Каждый час ранит, последний убивает - Карин Жибель
– Иди ко мне, – шепчет он.
Тама не двигается. Ей кажется, что между ними лежит будущий труп «конкурента». Тогда к ней приближается Изри. От этого движения его охватывает боль, и он стонет.
– Подожди. Лучше не надо…
– Не волнуйся…
Он целует ее лицо, шею, грудь, живот. Ее сразу бросает в жар. Почему она не может ему противиться? Почему не может отказать?
Через несколько секунд она обо всем забывает, и о «конкуренте» в том числе. Она думает только об Изри, только о них. Только о страсти, которая медленно их сжирает.
Однажды, она в этом уверена, эта страсть их уничтожит.
Позже, ночью, Тама резко просыпается. Ее будят стоны Изри. Она зажигает настольную лампу и видит, что Изри в беспамятстве мнет одеяло.
Его рот искривился в отчаянии, в страхе.
Глаза закрыты, но из них текут горячие слезы.
Тама кладет руку ему на плечо и мягко говорит:
– Из, любимый… Успокойся…
Он вздрагивает и кричит.
– Тебе снился кошмар, – говорит она. – Уже все прошло, прошло…
Он вытирает слезы и выходит из комнаты. Тама решает пойти за ним. Надевает жилетку, застает Изри на террасе. Она прислоняется лбом к его спине.
– Ничего нельзя забыть, верно?
– Нет, – отвечает он. – Никогда не забыть…
* * *
Я носил ортопедический воротник еще два месяца, но через неделю после выписки из больницы я вернулся в школу. По иронии судьбы первый же урок вел Бармоль.
Я в течение часа не спускал с него глаз. Бармоль не отличался храбростью, и чем дальше, тем больше потел. Когда прозвенел звонок, я не торопясь собрал рюкзак. Мы остались в классе одни, и я подошел к учителю вплотную. Чтобы он увидел мое изуродованное лицо.
– Хорошая попытка, – тихо сказал я. – Но она провалилась, старая ты сволочь. Потому что я все еще жив.
Потом я вышел из класса, и сказанное меня не волновало. Бармоль пошел жаловаться директору, но тот был в курсе, что со мной произошло, поэтому опасаться мне было нечего.
Даркави вышел из тюрьмы спустя четыре месяца, ему было запрещено ко мне приближаться. Он не мог вернуться жить в квартиру и снял комнату в общежитии в двух километрах от нашего дома.
Я долго его не видел.

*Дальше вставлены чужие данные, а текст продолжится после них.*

-- pv_equiv track=rewrite | github.com/Harimamy/kontiki_managing_csv | SoloLearn.py | group_by_values
-- ===== SOURCE A (Python) =====
-- def group_by_values(dictionary):
--     output = {}
--     for keys, values in dictionary.items():
--         if values in output.keys():
--             output[values].append(keys)
--         else:
--             output[values] = [keys]
--     return output
-- ===== SOURCE B (Python) =====
-- def group_by_values(dictionary):
--     uniques = []
--     for value in dictionary.values():
--         if value not in uniques:
--             uniques.append(value)
--     return {v: [k for k, w in dictionary.items() if w == v] for v in uniques}
-- ===== Notes on version B (the rewrite author's own statement) =====
-- stated objective: alternative
-- what changed: A builds the grouping in a single pass over the items, appending each key into a dict entry keyed by its value; B first collects the distinct values in first-appearance order in one pass, then builds each group by filtering the items for that value.
import Mathlib
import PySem

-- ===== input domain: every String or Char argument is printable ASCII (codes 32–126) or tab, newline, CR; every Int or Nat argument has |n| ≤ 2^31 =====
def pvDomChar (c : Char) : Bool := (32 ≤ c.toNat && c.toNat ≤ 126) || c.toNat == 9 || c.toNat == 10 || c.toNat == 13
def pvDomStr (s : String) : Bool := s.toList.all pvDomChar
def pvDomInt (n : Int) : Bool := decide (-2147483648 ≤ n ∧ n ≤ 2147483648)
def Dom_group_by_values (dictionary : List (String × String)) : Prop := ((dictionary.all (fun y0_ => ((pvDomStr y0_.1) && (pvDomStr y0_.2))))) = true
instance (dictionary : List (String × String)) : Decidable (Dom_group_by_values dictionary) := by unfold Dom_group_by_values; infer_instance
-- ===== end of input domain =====

-- B replaces A's single guarded dict-building pass by a unique-values collection followed by
-- a per-value filter of the items (objective: alternative decomposition, same result).

-- ===== PORT A =====
-- single pass: for each (key, value), append key to output[value] or start a new group
def group_by_values (dictionary : List (String × String)) : List (String × List String) :=
  (dictionary.foldl
    (fun output p =>
      if output.contains p.2 then
        output.modify p.2 [] (fun l => l ++ [p.1])
      else
        output.insert p.2 [p.1])
    (PySem.Dict.empty : PySem.Dict String (List String))).items

-- ===== PORT B =====
-- first pass: distinct values in first-appearance order; then one filter pass per value
def group_by_values_alt (dictionary : List (String × String)) : List (String × List String) :=
  let uniques : List String :=
    dictionary.foldl (fun acc p => if p.2 ∈ acc then acc else acc ++ [p.2]) []
  uniques.map (fun v => (v, (dictionary.filter (fun p => p.2 == v)).map (·.1)))

-- ===== PRECONDITION & SPEC =====
def Spec_group_by_values (dictionary : List (String × String)) (out : List (String × List String)) : Prop := out = group_by_values_alt dictionary
instance (dictionary : List (String × String)) (out : List (String × List String)) : Decidable (Spec_group_by_values dictionary out) := by unfold Spec_group_by_values; infer_instance

-- ===== CLAIM (what is proved, stated in full; the proofs are below) =====
def Claim_equal_group_by_values : Prop := ∀ (dictionary : List (String × String)), Dom_group_by_values dictionary → Spec_group_by_values dictionary (group_by_values dictionary)

-- ===== LEMMAS AND PROOFS =====

-- the body of A's loop, named for the lemmas below
def gvStep (output : PySem.Dict String (List String)) (p : String × String) :
    PySem.Dict String (List String) :=
  if output.contains p.2 then output.modify p.2 [] (fun l => l ++ [p.1])
  else output.insert p.2 [p.1]

theorem group_by_values_eq_foldl (dictionary : List (String × String)) :
    group_by_values dictionary = (dictionary.foldl gvStep PySem.Dict.empty).items := rfl

-- the group stored at v after A's loop is the keys of the items whose value is v
theorem gvStep_getD (l : List (String × String)) :
    ∀ (d : PySem.Dict String (List String)) (v : String),
      (l.foldl gvStep d).getD v [] =
        d.getD v [] ++ (l.filter (fun p => p.2 == v)).map (·.1) := by
  induction l with
  | nil => intro d v; simp
  | cons p l ih =>
      intro d v
      simp only [List.foldl_cons, ih]
      by_cases hv : p.2 = v
      · subst hv
        by_cases hc : d.contains p.2
        · simp [gvStep, hc]
        · simp only [Bool.not_eq_true] at hc
          simp [gvStep, hc, PySem.Dict.getD_of_not_contains d [] hc]
      · have hbeq : (p.2 == v) = false := by simp [hv]
        by_cases hc : d.contains p.2
        · simp [gvStep, hc, PySem.Dict.getD_modify, Ne.symm hv, hbeq]
        · simp only [Bool.not_eq_true] at hc
          simp [gvStep, hc, PySem.Dict.getD_insert, Ne.symm hv, hbeq]

-- the keys after A's loop are B's unique values (same fold over the values)
theorem gvStep_keys (l : List (String × String)) :
    ∀ (d : PySem.Dict String (List String)),
      (l.foldl gvStep d).keys =
        l.foldl (fun acc p => if p.2 ∈ acc then acc else acc ++ [p.2]) d.keys := by
  induction l with
  | nil => intro d; simp
  | cons p l ih =>
      intro d
      simp only [List.foldl_cons, ih]
      by_cases hc : d.contains p.2
      · have hmem : p.2 ∈ d.keys := (PySem.Dict.contains_iff_mem_keys d p.2).mp hc
        have : (gvStep d p).keys = d.keys := by
          simp [gvStep, hc, PySem.Dict.keys_modify, PySem.Dict.keys_insert_of_contains _ _ hc]
        rw [this, if_pos hmem]
      · simp only [Bool.not_eq_true] at hc
        have hmem : p.2 ∉ d.keys := by
          intro h
          exact absurd ((PySem.Dict.contains_iff_mem_keys d p.2).mpr h) (by simp [hc])
        have : (gvStep d p).keys = d.keys ++ [p.2] := by
          simp [gvStep, hc, PySem.Dict.keys_insert_of_not_contains _ _ hc]
        rw [this, if_neg hmem]

-- the unique-values fold keeps the accumulator duplicate-free
theorem uniq_nodup (l : List (String × String)) :
    ∀ (acc : List String), acc.Nodup →
      (l.foldl (fun acc p => if p.2 ∈ acc then acc else acc ++ [p.2]) acc).Nodup := by
  induction l with
  | nil => intro acc h; simpa using h
  | cons p l ih =>
      intro acc h
      simp only [List.foldl_cons]
      by_cases hm : p.2 ∈ acc
      · rw [if_pos hm]; exact ih acc h
      · rw [if_neg hm]
        refine ih _ ?_
        rw [List.nodup_append]
        refine ⟨h, List.nodup_singleton _, ?_⟩
        intro a ha b hb
        have hb' : b = p.2 := by simpa using hb
        intro he
        exact hm (hb' ▸ he ▸ ha)

-- ===== VERDICT (by name: the statement is the Claim_ definition above) =====
theorem group_by_values_spec : Claim_equal_group_by_values := by
  intro dictionary _
  unfold Spec_group_by_values group_by_values_alt
  rw [group_by_values_eq_foldl]
  have hkeys := gvStep_keys dictionary PySem.Dict.empty
  simp only [PySem.Dict.keys_empty] at hkeys
  have hnd : (dictionary.foldl gvStep PySem.Dict.empty).keys.Nodup := by
    rw [hkeys]; exact uniq_nodup dictionary [] List.nodup_nil
  rw [PySem.Dict.items_eq_map_keys _ hnd []]
  rw [hkeys]
  refine List.map_congr_left ?_
  intro v _
  have := gvStep_getD dictionary PySem.Dict.empty v
  simp only [PySem.Dict.getD_empty, List.nil_append] at this
  simp [this]
-- pv_equiv track=rewrite | github.com/FB-18-19-PreAP-CS/wordplay-rachelh2071 | textreader.py | uses_only
-- ===== SOURCE A (Python) =====
-- def uses_only(word,str):
--     '''returns True if the word contains only letters from the given string
--
-- >>> uses_only('rrrrrr','radical')
-- True
-- >>> uses_only('radical','rrrrr')
-- False
-- >>> uses_only('rad','radical')
-- True
--
--
-- '''
--     count = 0
--     for i in range(len(word)):
--         if word[i].lower() in str:
--             count+=1
--     if count == len(word):
--         return True
--     else:
--         return False
-- ===== SOURCE B (Python) =====
-- def uses_only(word, str):
--     letters = {c.lower() for c in word}
--     return letters <= set(str)
-- ===== Notes on version B (the rewrite author's own statement) =====
-- stated objective: idiomatic
-- what changed: Replaces the indexed loop that compares a running count of substring hits to len(word) by building the set of distinct lowered letters of word once and deciding via a single set-subset test against set(str).
import Mathlib
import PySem

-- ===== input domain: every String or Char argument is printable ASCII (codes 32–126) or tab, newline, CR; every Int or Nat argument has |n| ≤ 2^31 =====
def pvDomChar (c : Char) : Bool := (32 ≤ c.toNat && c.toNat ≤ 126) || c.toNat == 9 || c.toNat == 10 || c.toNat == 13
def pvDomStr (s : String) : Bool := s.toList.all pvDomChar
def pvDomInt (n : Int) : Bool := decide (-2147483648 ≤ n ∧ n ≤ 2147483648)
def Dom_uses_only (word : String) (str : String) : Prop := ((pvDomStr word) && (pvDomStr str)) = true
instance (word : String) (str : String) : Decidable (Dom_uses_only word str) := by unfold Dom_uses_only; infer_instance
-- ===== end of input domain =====

-- B replaces A's per-character substring scan of str with one distinct-letter set and a subset test.
-- ===== PORT A =====
-- A: indexed loop counting letters of word whose lowercase occurs in str, then compares count to len(word)
def uses_only (word : String) (str : String) : Bool :=
  let count : Int :=
    (PySem.List.pyRange 0 (PySem.Str.len word) 1).foldl
      (fun count i =>
        if PySem.Str.isIn (String.ofList [PySem.Chars.lowerChar (PySem.List.pyGetD word.toList i ' ')]) str
        then count + 1 else count) 0
  if count = PySem.Str.len word then true else false

-- ===== PORT B =====
-- B: the set of distinct lowered letters of word, decided by one subset test against set(str)
def uses_only_alt (word : String) (str : String) : Bool :=
  let letters : PySem.Set Char := PySem.Set.ofList (word.toList.map PySem.Chars.lowerChar)
  PySem.Set.issubset letters (PySem.Set.ofList str.toList)

-- ===== PRECONDITION & SPEC =====
def Spec_uses_only (word : String) (str : String) (out : Bool) : Prop := out = uses_only_alt word str
instance (word : String) (str : String) (out : Bool) : Decidable (Spec_uses_only word str out) := by unfold Spec_uses_only; infer_instance

-- ===== CLAIM (what is proved, stated in full; the proofs are below) =====
def Claim_equal_uses_only : Prop := ∀ (word : String) (str : String), Dom_uses_only word str → Spec_uses_only word str (uses_only word str)

-- ===== LEMMAS AND PROOFS =====

-- Python's 'c in str' for a single character = list membership of that character
theorem isIn_singleton_iff (c : Char) (s : String) :
    PySem.Str.isIn (String.ofList [c]) s = true ↔ c ∈ s.toList := by
  rw [PySem.Str.isIn_iff_infix]
  constructor
  · intro h; exact h.mem (by simp)
  · intro h
    obtain ⟨l, r, hs⟩ := List.append_of_mem h
    exact ⟨l, r, by simp [hs]⟩

-- A's loop returns true iff every character of word has its lowercase in str
theorem uses_only_iff (word str : String) :
    uses_only word str = true ↔
      ∀ c ∈ word.toList, PySem.Chars.lowerChar c ∈ str.toList := by
  unfold uses_only
  rw [show PySem.Str.len word = ((word.toList.length : Nat) : Int) from by
        simp [PySem.Str.len]]
  rw [PySem.List.foldl_pyRange_zero_pyGetD' word.toList ' '
        (fun (count : Int) c =>
          if PySem.Str.isIn (String.ofList [PySem.Chars.lowerChar c]) str then count + 1 else count) 0]
  rw [PySem.List.foldl_count_if]
  have key : ((0 + ((word.toList.countP
        (fun c => PySem.Str.isIn (String.ofList [PySem.Chars.lowerChar c]) str) : Nat) : Int))
        = ((word.toList.length : Nat) : Int)) ↔
      ∀ c ∈ word.toList, PySem.Chars.lowerChar c ∈ str.toList := by
    rw [zero_add, Nat.cast_inj, List.countP_eq_length]
    exact forall₂_congr (fun c _ => isIn_singleton_iff _ str)
  rw [zero_add] at key
  simp only [zero_add]
  constructor
  · intro ht
    split_ifs at ht with hc
    exact key.mp hc
  · intro h
    rw [if_pos (key.mpr h)]

-- B returns true iff the same condition holds
theorem uses_only_alt_iff (word str : String) :
    uses_only_alt word str = true ↔
      ∀ c ∈ word.toList, PySem.Chars.lowerChar c ∈ str.toList := by
  unfold uses_only_alt
  rw [PySem.Set.issubset_iff]
  simp [PySem.Set.mem_ofList]

-- ===== VERDICT (by name: the statement is the Claim_ definition above) =====
theorem uses_only_spec : Claim_equal_uses_only := by
  intro word str _
  unfold Spec_uses_only
  rw [Bool.eq_iff_iff, uses_only_iff, uses_only_alt_iff]
lemma L2 (l : List (List (String × String)))
    (d : PySem.Dict (String × String × String) (Bool × Option String × Bool × Option String)) (k)
    (Hd : ∀ k v, d.get? k = some v → v.2.2 = ((false : Bool), (none : Option String))) :
    (l.foldl (fun d a =>
      d.insert (pvAlertKey a)
        (true, a.lookup "severity",
         (d.getD (pvAlertKey a) (false, none, false, none)).2.2.1,
         (d.getD (pvAlertKey a) (false, none, false, none)).2.2.2)) d).get? k
      = ((pvLast l k).map (fun a => (true, a.lookup "severity", false, none))).or (d.get? k) := by
  induction l generalizing d with
  | nil => simp only [List.foldl_nil, pvLast, List.reverse_nil, List.find?_nil, Option.map_none,
      Option.none_or]
  | cons a t ih =>
      have h22 : ((d.getD (pvAlertKey a) (false, none, false, none)).2.2.1,
          (d.getD (pvAlertKey a) (false, none, false, none)).2.2.2)
            = ((false : Bool), (none : Option String)) := by
        rw [PySem.Dict.getD_eq_get?_getD]
        rcases h : d.get? (pvAlertKey a) with _ | v
        · rfl
        · have hv := Hd _ _ h
          simp only [Option.getD_some]
          rw [Prod.mk.injEq]
          exact ⟨congrArg Prod.fst hv, congrArg Prod.snd hv⟩
      have h1 : (d.getD (pvAlertKey a) (false, none, false, none)).2.2.1 = false :=
        congrArg Prod.fst h22
      have h2 : (d.getD (pvAlertKey a) (false, none, false, none)).2.2.2 = (none : Option String) :=
        congrArg Prod.snd h22
      simp only [List.foldl_cons, h1, h2]
      rw [ih]
      · rw [pvLast_append]
        rcases hf : pvLast t k with _ | b
        · simp only [Option.map_none, Option.none_or]
          rw [PySem.Dict.get?_insert]
          by_cases h : pvAlertKey a = k
          · simp [h, Option.or]
          · have h' : k ≠ pvAlertKey a := fun hh => h hh.symm
            simp [h, h', Option.or]
        · simp [Option.or]
      · intro k' v' hv
        rw [PySem.Dict.get?_insert] at hv
        split_ifs at hv with hk
        · cases hv; rfl
        · exact Hd _ _ hv

lemma L3 (l : List (List (String × String)))
    (d : PySem.Dict (String × String × String) (Bool × Option String × Bool × Option String)) (k) :
    (l.foldl (fun d a =>
      d.insert (pvAlertKey a)
        ((d.getD (pvAlertKey a) (false, none, false, none)).1,
         (d.getD (pvAlertKey a) (false, none, false, none)).2.1,
         true, a.lookup "severity")) d).get? k
      = ((pvLast l k).map (fun a => ((pvBase d k).1, (pvBase d k).2, true, a.lookup "severity"))).or
          (d.get? k) := by
  induction l generalizing d with
  | nil => simp only [List.foldl_nil, pvLast, List.reverse_nil, List.find?_nil, Option.map_none,
      Option.none_or]
  | cons a t ih =>
      simp only [List.foldl_cons]
      rw [ih, pvLast_append]
      have hbase : pvBase (d.insert (pvAlertKey a)
          ((d.getD (pvAlertKey a) (false, none, false, none)).1,
           (d.getD (pvAlertKey a) (false, none, false, none)).2.1,
           true, a.lookup "severity")) k = pvBase d k := by
        unfold pvBase
        rw [PySem.Dict.get?_insert]
        split_ifs with h
        · rw [h, PySem.Dict.getD_eq_get?_getD]
          rcases hg : d.get? (pvAlertKey a) with _ | v <;> simp [Option.getD]
        · rfl
      rw [hbase]
      rcases hf : pvLast t k with _ | b
      · simp only [Option.map_none, Option.none_or]
        rw [PySem.Dict.get?_insert]
        by_cases h : pvAlertKey a = k
        · rw [if_pos h.symm, if_pos h]
          subst h
          simp only [Option.or]
          unfold pvBase
          rw [PySem.Dict.getD_eq_get?_getD]
          rcases hg : d.get? (pvAlertKey a) with _ | v <;> simp [Option.getD]
        · have h' : k ≠ pvAlertKey a := fun hh => h hh.symm
          simp [h, h', Option.or]
      · simp [Option.or]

Мы жили с матерью, и она стала мне кое-что рассказывать. Так я узнал, что они друг друга не выбирали. Что их поженили родители.
Я не был плодом любви, просто результатом брака по расчету.
Родители никогда не любили друг друга, вначале они просто терпели, а потом стали ненавидеть друг друга.
Межда поклялась, что не жалеет о том, что я родился на свет, что я ее единственная радость.
Но я не поверил.
Мне вообще было сложно во что-то поверить. Или в кого-то.
Она несколько раз пыталась объяснить свою трусость тем, что ее запугал Даркави. Но я ей ничего не простил и, думаю, не прощу никогда.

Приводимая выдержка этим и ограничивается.